Amendments to the Montana Consumer Data Privacy Act Bring Big Changes to Big Sky Country

On May 8, Montana Governor Gianforte signed SB 297, amending the Montana Consumer Data Privacy Act (MCDPA). This amendment was sponsored by Senator Zolnikov, who also championed the underlying law’s enactment in 2023. Much has changed in the state privacy law landscape since the MCDPA was first enacted, and SB 297 incorporates elements of further reaching state laws into the MCDPA while declining to break new ground. For example, SB 297 adopts heightened protections for minors like those in Connecticut and Colorado as well as privacy notice requirements and a narrowed right of access like in Minnesota’s law. The bill does not include an effective date for these new provisions, so by default the amendments should take effect on October 1, 2025. 

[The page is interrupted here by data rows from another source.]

-- pv_equiv track=rewrite | github.com/asdoper0630/rosalind | grph/grph.py | presuf_list
-- ===== SOURCE A (Python) =====
-- def presuf_list(ISlist):
--     result_list = []
--     for i in ISlist:
--         for j in ISlist:
--             if i[1][-3:] == j[1][:3]:
--                 if i!=j: result_list.append(i[0]+' '+j[0])
--                 else: pass
--     return result_list
-- ===== SOURCE B (Python) =====
-- def presuf_list(ISlist):
--     by_prefix = {}
--     for k, j in ((j[1][:3], j) for j in ISlist):
--         by_prefix.setdefault(k, []).append(j)
--     result_list = []
--     for i in ISlist:
--         for j in by_prefix.get(i[1][-3:], []):
--             if i != j:
--                 result_list.append(i[0] + ' ' + j[0])
--     return result_list
-- ===== Notes on version B (the rewrite author's own statement) =====
-- stated objective: faster
-- what changed: B indexes the nodes once by 3-char prefix in a dict and, per node, scans only the bucket matching its 3-char suffix, instead of A's nested scan over all pairs.
import Mathlib
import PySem

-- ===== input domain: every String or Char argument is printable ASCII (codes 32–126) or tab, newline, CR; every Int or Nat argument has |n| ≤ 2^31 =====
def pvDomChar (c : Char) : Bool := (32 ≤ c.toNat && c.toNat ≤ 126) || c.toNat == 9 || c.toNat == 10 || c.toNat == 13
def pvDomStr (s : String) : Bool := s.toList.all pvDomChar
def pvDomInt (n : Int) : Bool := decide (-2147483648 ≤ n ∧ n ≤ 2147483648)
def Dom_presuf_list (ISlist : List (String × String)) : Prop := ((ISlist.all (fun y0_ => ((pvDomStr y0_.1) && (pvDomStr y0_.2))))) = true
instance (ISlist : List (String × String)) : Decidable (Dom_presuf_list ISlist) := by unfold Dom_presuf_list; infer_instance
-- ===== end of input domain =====

-- ===== PORT A =====
-- B builds a prefix index once and looks each suffix up; A scans all pairs. Objective: faster (asymptotic).
-- shared helpers: the 3-char prefix s[:3] and suffix s[-3:] (Python slices)
def pvPfx (s : String) : String := PySem.Str.slice s none (some 3)
def pvSfx (s : String) : String := PySem.Str.slice s (some (-3)) none

def presuf_list (ISlist : List (String × String)) : List String :=
  ISlist.foldl (fun acc i =>
    ISlist.foldl (fun acc j =>
      if pvSfx i.2 == pvPfx j.2 then
        (if i ≠ j then acc ++ [i.1 ++ " " ++ j.1] else acc)
      else acc) acc) []

-- ===== PORT B =====
-- the prefix index: dict from 3-char prefix to the list of nodes with that prefix (Source B's by_prefix)
def pvIndex (ISlist : List (String × String)) : PySem.Dict String (List (String × String)) :=
  (ISlist.map (fun j => (pvPfx j.2, j))).foldl
    (fun d p => d.modify p.1 [] (· ++ [p.2])) PySem.Dict.empty

def presuf_list_alt (ISlist : List (String × String)) : List String :=
  ISlist.foldl (fun acc i =>
    ((pvIndex ISlist).getD (pvSfx i.2) []).foldl (fun acc j =>
      if i ≠ j then acc ++ [i.1 ++ " " ++ j.1] else acc) acc) []

-- ===== PRECONDITION & SPEC =====
def Spec_presuf_list (ISlist : List (String × String)) (out : List String) : Prop := out = presuf_list_alt ISlist
instance (ISlist : List (String × String)) (out : List String) : Decidable (Spec_presuf_list ISlist out) := by unfold Spec_presuf_list; infer_instance

-- ===== CLAIM (what is proved, stated in full; the proofs are below) =====
def Claim_equal_presuf_list : Prop := ∀ (ISlist : List (String × String)), Dom_presuf_list ISlist → Spec_presuf_list ISlist (presuf_list ISlist)

-- ===== LEMMAS AND PROOFS =====

-- the bucket stored under key k is exactly the sublist of nodes whose 3-char prefix is k
theorem pvBucket_eq (ISlist : List (String × String)) (k : String) :
    (pvIndex ISlist).getD k [] = ISlist.filter (fun j => pvPfx j.2 == k) := by
  unfold pvIndex
  rw [PySem.Dict.getD_foldl_modify_append]
  simp [List.filter_map, Function.comp_def]

-- folding the guarded append over the whole list equals folding the plain append over the filtered list
theorem pvInner_eq (l : List (String × String)) (i : String × String) (q : (String × String) → Bool)
    (acc : List String) :
    l.foldl (fun acc j => if q j then (if i ≠ j then acc ++ [i.1 ++ " " ++ j.1] else acc) else acc) acc
    = (l.filter q).foldl (fun acc j => if i ≠ j then acc ++ [i.1 ++ " " ++ j.1] else acc) acc := by
  induction l generalizing acc with
  | nil => rfl
  | cons x xs ih =>
    cases h : q x with
    | false =>
      rw [List.foldl_cons, if_neg (by simp [h]), List.filter_cons_of_neg (by simp [h])]
      exact ih _
    | true =>
      rw [List.foldl_cons, if_pos h, List.filter_cons_of_pos h, List.foldl_cons]
      exact ih _

-- ===== VERDICT (by name: the statement is the Claim_ definition above) =====
theorem presuf_list_spec : Claim_equal_presuf_list := by
  intro ISlist _
  unfold Spec_presuf_list presuf_list presuf_list_alt
  have h : (fun (acc : List String) (i : String × String) =>
      ((pvIndex ISlist).getD (pvSfx i.2) []).foldl
        (fun acc j => if i ≠ j then acc ++ [i.1 ++ " " ++ j.1] else acc) acc)
      = (fun (acc : List String) (i : String × String) =>
      ISlist.foldl (fun acc j =>
        if pvSfx i.2 == pvPfx j.2 then (if i ≠ j then acc ++ [i.1 ++ " " ++ j.1] else acc)
        else acc) acc) := by
    funext acc i
    rw [pvBucket_eq, pvInner_eq]
    have hq : (fun j => pvPfx j.2 == pvSfx i.2) = (fun (j : String × String) => pvSfx i.2 == pvPfx j.2) := by
      funext j; exact BEq.comm
    rw [hq]
  rw [h]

This blog post highlights the important changes made by SB 297 and some key takeaways about what this means for the comprehensive consumer privacy landscape. Changes to the law include (1) a duty of care with respect to minors, (2) new requirements for processing minors’ personal data, (3) a disclaimer that the law does not require age verification, (4) lowered applicability thresholds and narrowed exemptions, (5) a narrowed right of access that prohibits controllers from disclosing certain sensitive information, (6) expanded privacy notice requirements, and (7) modifications to the law’s enforcement provisions. With these changes, Montana yet again reminds us that privacy remains a bipartisan issue as SB 297, like its underlying law, was passed with overwhelmingly bipartisan votes.

1.  New Connecticut- and Colorado-style duty of care with respect to minors. 

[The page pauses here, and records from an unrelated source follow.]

-- pv_equiv track=rewrite | github.com/austral-prog/tp-7-JoacoDerito | loops_and_print.py | enumerate_backwards
-- ===== SOURCE A (Python) =====
-- def enumerate_backwards(list):
--     resultado = []
--     indice = 0
--     for i in list:
--         if i:
--             inversa = i[::-1]
--             resultado.append(f"{indice}. {inversa}")
--             indice += 1
--     return resultado
-- ===== SOURCE B (Python) =====
-- def enumerate_backwards(list):
--     # Count the truthy items first, then walk the list from the END,
--     # assigning decreasing indices and building the output back-to-front.
--     k = sum(1 for s in list if s)
--     out = []
--     for s in reversed(list):
--         if s:
--             k -= 1
--             out.append(f"{k}. {s[::-1]}")
--     out.reverse()
--     return out
-- ===== Notes on version B (the rewrite author's own statement) =====
-- stated objective: alternative
-- what changed: Instead of a forward loop with an increasing counter, B counts the truthy items first, then traverses the list in REVERSE assigning decreasing indices and building the output back-to-front, reversing once at the end.
import Mathlib
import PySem

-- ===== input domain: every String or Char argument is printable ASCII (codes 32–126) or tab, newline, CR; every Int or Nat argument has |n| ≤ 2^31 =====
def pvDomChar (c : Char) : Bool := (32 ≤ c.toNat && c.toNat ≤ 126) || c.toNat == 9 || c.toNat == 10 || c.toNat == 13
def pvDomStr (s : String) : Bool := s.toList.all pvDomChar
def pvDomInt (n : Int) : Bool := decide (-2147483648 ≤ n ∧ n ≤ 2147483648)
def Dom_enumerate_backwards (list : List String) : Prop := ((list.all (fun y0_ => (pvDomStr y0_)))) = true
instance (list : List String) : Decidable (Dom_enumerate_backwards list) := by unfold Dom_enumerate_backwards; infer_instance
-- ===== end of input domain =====

-- B replaces A's forward loop with an increasing counter by: count the truthy items, then a
-- reverse traversal assigning decreasing indices, building the output back-to-front; same cost.


-- ===== PORT A =====
-- step-for-step port of A: one forward fold carrying (resultado, indice)
def enumerate_backwards (list : List String) : List String :=
  (list.foldl (fun (st : List String × Int) i =>
      if i ≠ "" then
        let inversa := (PySem.Str.slice? i none none (-1)).getD ""   -- i[::-1]; step -1 ≠ 0 so slice? is some (exact)
        (st.1 ++ [PySem.Int.toStr st.2 ++ ". " ++ inversa], st.2 + 1)
      else st)
    ([], 0)).1

-- ===== PORT B =====
-- port of B: count truthy items, reverse traversal with decreasing index, final reverse
def enumerate_backwards_alt (list : List String) : List String :=
  let k0 : Int := list.foldl (fun c s => if s ≠ "" then c + 1 else c) 0   -- sum(1 for s in list if s)
  ((list.reverse.foldl (fun (st : List String × Int) s =>
      if s ≠ "" then
        let k := st.2 - 1
        (st.1 ++ [PySem.Int.toStr k ++ ". " ++ (PySem.Str.slice? s none none (-1)).getD ""], k)
      else st)
    ([], k0)).1).reverse

-- ===== PRECONDITION & SPEC =====
def Spec_enumerate_backwards (list : List String) (out : List String) : Prop := out = enumerate_backwards_alt list
instance (list : List String) (out : List String) : Decidable (Spec_enumerate_backwards list out) := by unfold Spec_enumerate_backwards; infer_instance

-- ===== CLAIM (what is proved, stated in full; the proofs are below) =====
def Claim_equal_enumerate_backwards : Prop := ∀ (list : List String), Dom_enumerate_backwards list → Spec_enumerate_backwards list (enumerate_backwards list)

-- ===== LEMMAS AND PROOFS =====

-- reference: the numbered lines of l, starting index n
def ebRef (l : List String) (n : Int) : List String :=
  match l with
  | [] => []
  | i :: t =>
    if i ≠ "" then
      (PySem.Int.toStr n ++ ". " ++ (PySem.Str.slice? i none none (-1)).getD "") :: ebRef t (n + 1)
    else ebRef t n

lemma eb_count (l : List String) (c : Int) :
    l.foldl (fun c s => if s ≠ "" then c + 1 else c) c
      = c + ((l.filter (fun s => s ≠ "")).length : Int) := by
  induction l generalizing c with
  | nil => simp
  | cons h t ih =>
    simp only [List.foldl_cons, List.filter_cons]
    by_cases hh : h = ""
    · rw [if_neg (by simp [hh]), if_neg (by simp [hh])]
      exact ih c
    · rw [if_pos (by simp [hh]), if_pos (by simp [hh]), ih (c + 1)]
      push_cast [List.length_cons]
      ring

lemma eb_A_loop (l : List String) (acc : List String) (n : Int) :
    (l.foldl (fun (st : List String × Int) i =>
      if i ≠ "" then
        (st.1 ++ [PySem.Int.toStr st.2 ++ ". " ++ (PySem.Str.slice? i none none (-1)).getD ""], st.2 + 1)
      else st) (acc, n)).1 = acc ++ ebRef l n := by
  induction l generalizing acc n with
  | nil => simp [ebRef]
  | cons i t ih =>
    by_cases h : i = ""
    · simpa [h, ebRef] using ih acc n
    · simp only [List.foldl_cons, h, ebRef, ne_eq, not_false_iff, if_pos]
      rw [ih]; simp

lemma eb_B_loop (l : List String) (acc : List String) (n : Int) :
    l.reverse.foldl (fun (st : List String × Int) s =>
      if s ≠ "" then
        (st.1 ++ [PySem.Int.toStr (st.2 - 1) ++ ". " ++ (PySem.Str.slice? s none none (-1)).getD ""], st.2 - 1)
      else st) (acc, n + ((l.filter (fun s => s ≠ "")).length : Int))
    = (acc ++ (ebRef l n).reverse, n) := by
  induction l generalizing acc n with
  | nil => simp [ebRef]
  | cons i t ih =>
    by_cases h : i = ""
    · have hf : (i :: t).filter (fun s => s ≠ "") = t.filter (fun s => s ≠ "") := by
        simp [h]
      rw [List.reverse_cons, List.foldl_append, hf, ih acc n]
      simp [ebRef, h]
    · have hf : (i :: t).filter (fun s => s ≠ "") = i :: t.filter (fun s => s ≠ "") := by
        simp [h]
      have hc : n + (((i :: t).filter (fun s => s ≠ "")).length : Int)
          = (n + 1) + ((t.filter (fun s => s ≠ "")).length : Int) := by
        rw [hf]; push_cast [List.length_cons]; ring
      rw [List.reverse_cons, List.foldl_append, hc, ih acc (n + 1)]
      simp [ebRef, h]

-- ===== VERDICT (by name: the statement is the Claim_ definition above) =====
theorem enumerate_backwards_spec : Claim_equal_enumerate_backwards := by
  intro list _
  unfold Spec_enumerate_backwards enumerate_backwards enumerate_backwards_alt
  have hb := eb_B_loop list [] 0
  rw [zero_add] at hb
  simp only [eb_A_loop list [] 0, List.nil_append, eb_count, zero_add, hb, List.reverse_reverse]
theorem pv_outer_le_of_mem (u : List Char) (l : List Nat)
    (i : Nat) (kv : String × Nat) (hm : kv ∈ pvKW)
    (hs : PySem.Chars.startswith (u.drop i) kv.1.toList = true) :
    ∀ b : Nat, i ∈ l → l.foldl (fun b i => pvScanAt u i b) b ≤ kv.2 := by
  induction l with
  | nil => intro b hi; cases hi
  | cons x xs ih =>
    intro b hi
    simp only [List.foldl_cons]
    rcases List.mem_cons.mp hi with rfl | hi'
    · exact le_trans (pv_outer_le_init u xs _) (pvScanAt_le_of_mem u i b kv hm hs)
    · exact ih _ hi'

-- bridge: bounded position scan ↔ substring occurrence (for nonempty keywords)
theorem pv_exists_drop_iff (u : List Char) (w : String) (hw : w.toList ≠ []) :
    (∃ i ∈ List.range (u.length + 1), PySem.Chars.startswith (u.drop i) w.toList = true) ↔
      w.toList <:+: u := by
  constructor
  · rintro ⟨i, _, hs⟩
    exact (PySem.Chars.isIn_iff_infix w.toList u).mp
      ((PySem.Chars.exists_prefix_drop_iff_isIn w.toList u).mp
        ⟨i, (PySem.Chars.startswith_iff _ _).mp hs⟩)
  · intro hinf
    rcases (PySem.Chars.exists_prefix_drop_iff_isIn w.toList u).mpr
      ((PySem.Chars.isIn_iff_infix w.toList u).mpr hinf) with ⟨j, hj⟩
    by_cases hle : j ≤ u.length
    · exact ⟨j, List.mem_range.mpr (by omega), (PySem.Chars.startswith_iff _ _).mpr hj⟩
    · exfalso
      have hnil : u.drop j = [] := List.drop_eq_nil_of_le (by omega)
      rw [hnil] at hj
      exact hw (List.prefix_nil.mp hj)

-- every matched keyword certifies its group's predicate
theorem pv_hit_class (u : List Char) (kv : String × Nat) (hm : kv ∈ pvKW)
    (hinf : kv.1.toList <:+: u) :
    (kv.2 = 0 ∧ pvM0 u) ∨ (kv.2 = 1 ∧ pvM1 u) ∨ (kv.2 = 2 ∧ pvM2 u) ∨
    (kv.2 = 3 ∧ pvM3 u) ∨ (kv.2 = 4 ∧ pvM4 u) := by
  fin_cases hm <;> simp_all [pvM0, pvM1, pvM2, pvM3, pvM4]

-- a group hit bounds the scan's best value from above
theorem pv_best_le (u : List Char) (w : String) (p : Nat) (hm : (w, p) ∈ pvKW)
    (hw : w.toList ≠ []) (hinf : w.toList <:+: u) :
    (List.range (u.length + 1)).foldl (fun b i => pvScanAt u i b) 5 ≤ p := by
  rcases (pv_exists_drop_iff u w hw).mpr hinf with ⟨i, hi, hs⟩
  exact pv_outer_le_of_mem u _ i (w, p) hm hs 5 hi

-- the scan's result is 5 or a matched priority
theorem pv_best_cases (u : List Char) :
    (List.range (u.length + 1)).foldl (fun b i => pvScanAt u i b) 5 = 5 ∨
    ((List.range (u.length + 1)).foldl (fun b i => pvScanAt u i b) 5 = 0 ∧ pvM0 u) ∨
    ((List.range (u.length + 1)).foldl (fun b i => pvScanAt u i b) 5 = 1 ∧ pvM1 u) ∨
    ((List.range (u.length + 1)).foldl (fun b i => pvScanAt u i b) 5 = 2 ∧ pvM2 u) ∨
    ((List.range (u.length + 1)).foldl (fun b i => pvScanAt u i b) 5 = 3 ∧ pvM3 u) ∨
    ((List.range (u.length + 1)).foldl (fun b i => pvScanAt u i b) 5 = 4 ∧ pvM4 u) := by
  rcases pv_outer_mem u (List.range (u.length + 1)) 5 with h | ⟨i, hi, kv, hm, hs, hr⟩
  · exact Or.inl h
  · have hinf : kv.1.toList <:+: u := by
      refine (pv_exists_drop_iff u kv.1 ?_).mp ⟨i, hi, hs⟩
      fin_cases hm <;> decide
    rcases pv_hit_class u kv hm hinf with ⟨h0, hM⟩ | ⟨h0, hM⟩ | ⟨h0, hM⟩ | ⟨h0, hM⟩ | ⟨h0, hM⟩ <;>
      simp_all

theorem pv_best_eq0 (u : List Char) (h0 : pvM0 u) :
    (List.range (u.length + 1)).foldl (fun b i => pvScanAt u i b) 5 = 0 := by
  rcases h0 with h | h | h | h <;>
    exact Nat.le_antisymm (pv_best_le u _ 0 (by simp [pvKW]) (by decide) h) (Nat.zero_le _)

theorem pv_best_eq1 (u : List Char) (h0 : ¬ pvM0 u) (h1 : pvM1 u) :
    (List.range (u.length + 1)).foldl (fun b i => pvScanAt u i b) 5 = 1 := by
  refine Nat.le_antisymm ?_ ?_
  · rcases h1 with h | h | h <;> exact pv_best_le u _ 1 (by simp [pvKW]) (by decide) h
  · rcases pv_best_cases u with h | ⟨_, hM⟩ | ⟨hv, _⟩ | ⟨hv, _⟩ | ⟨hv, _⟩ | ⟨hv, _⟩
    · omega
    · exact absurd hM h0
    all_goals omega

The biggest changes to the MCDPA concern protections for children and teenagers. Like legislation enacted by Connecticut in 2023 and Colorado in 2024, SB 297 amends the MCDPA to add privacy protections for consumers under the age of 18 (“minors”). These new provisions apply more broadly than the rest of the law, covering entities that conduct business in Montana without any small business exceptions (i.e., there are no numerical applicability thresholds, although the law’s entity-level and data-level exemptions still apply). 

Under these new provisions, any controller that offers an online service, product, or feature to a consumer whom the controller actually knows or wilfully disregards is a minor must use “reasonable care” to avoid a “heightened risk of harm to minors” caused by the online service, product, or feature (“online service”). Heightened risk of harm to minors is defined as processing a minor’s personal data in a manner that presents a “reasonably foreseeable risk” of: (a) Unfair or deceptive treatment of, or unlawful disparate impact on, a minor; (b) financial, physical, or reputational injury; (c) unauthorized disclosure of personal data as a result of a security breach (as described in Mont. Code Ann. § 30-14-1704); or (d) intrusion upon the solitude or seclusion or private affairs or concerns of a minor, whether physical or otherwise, that would be offensive to a reasonable person. This definition largely aligns with some of the existing triggers for conducting a data protection assessment under the MCDPA. 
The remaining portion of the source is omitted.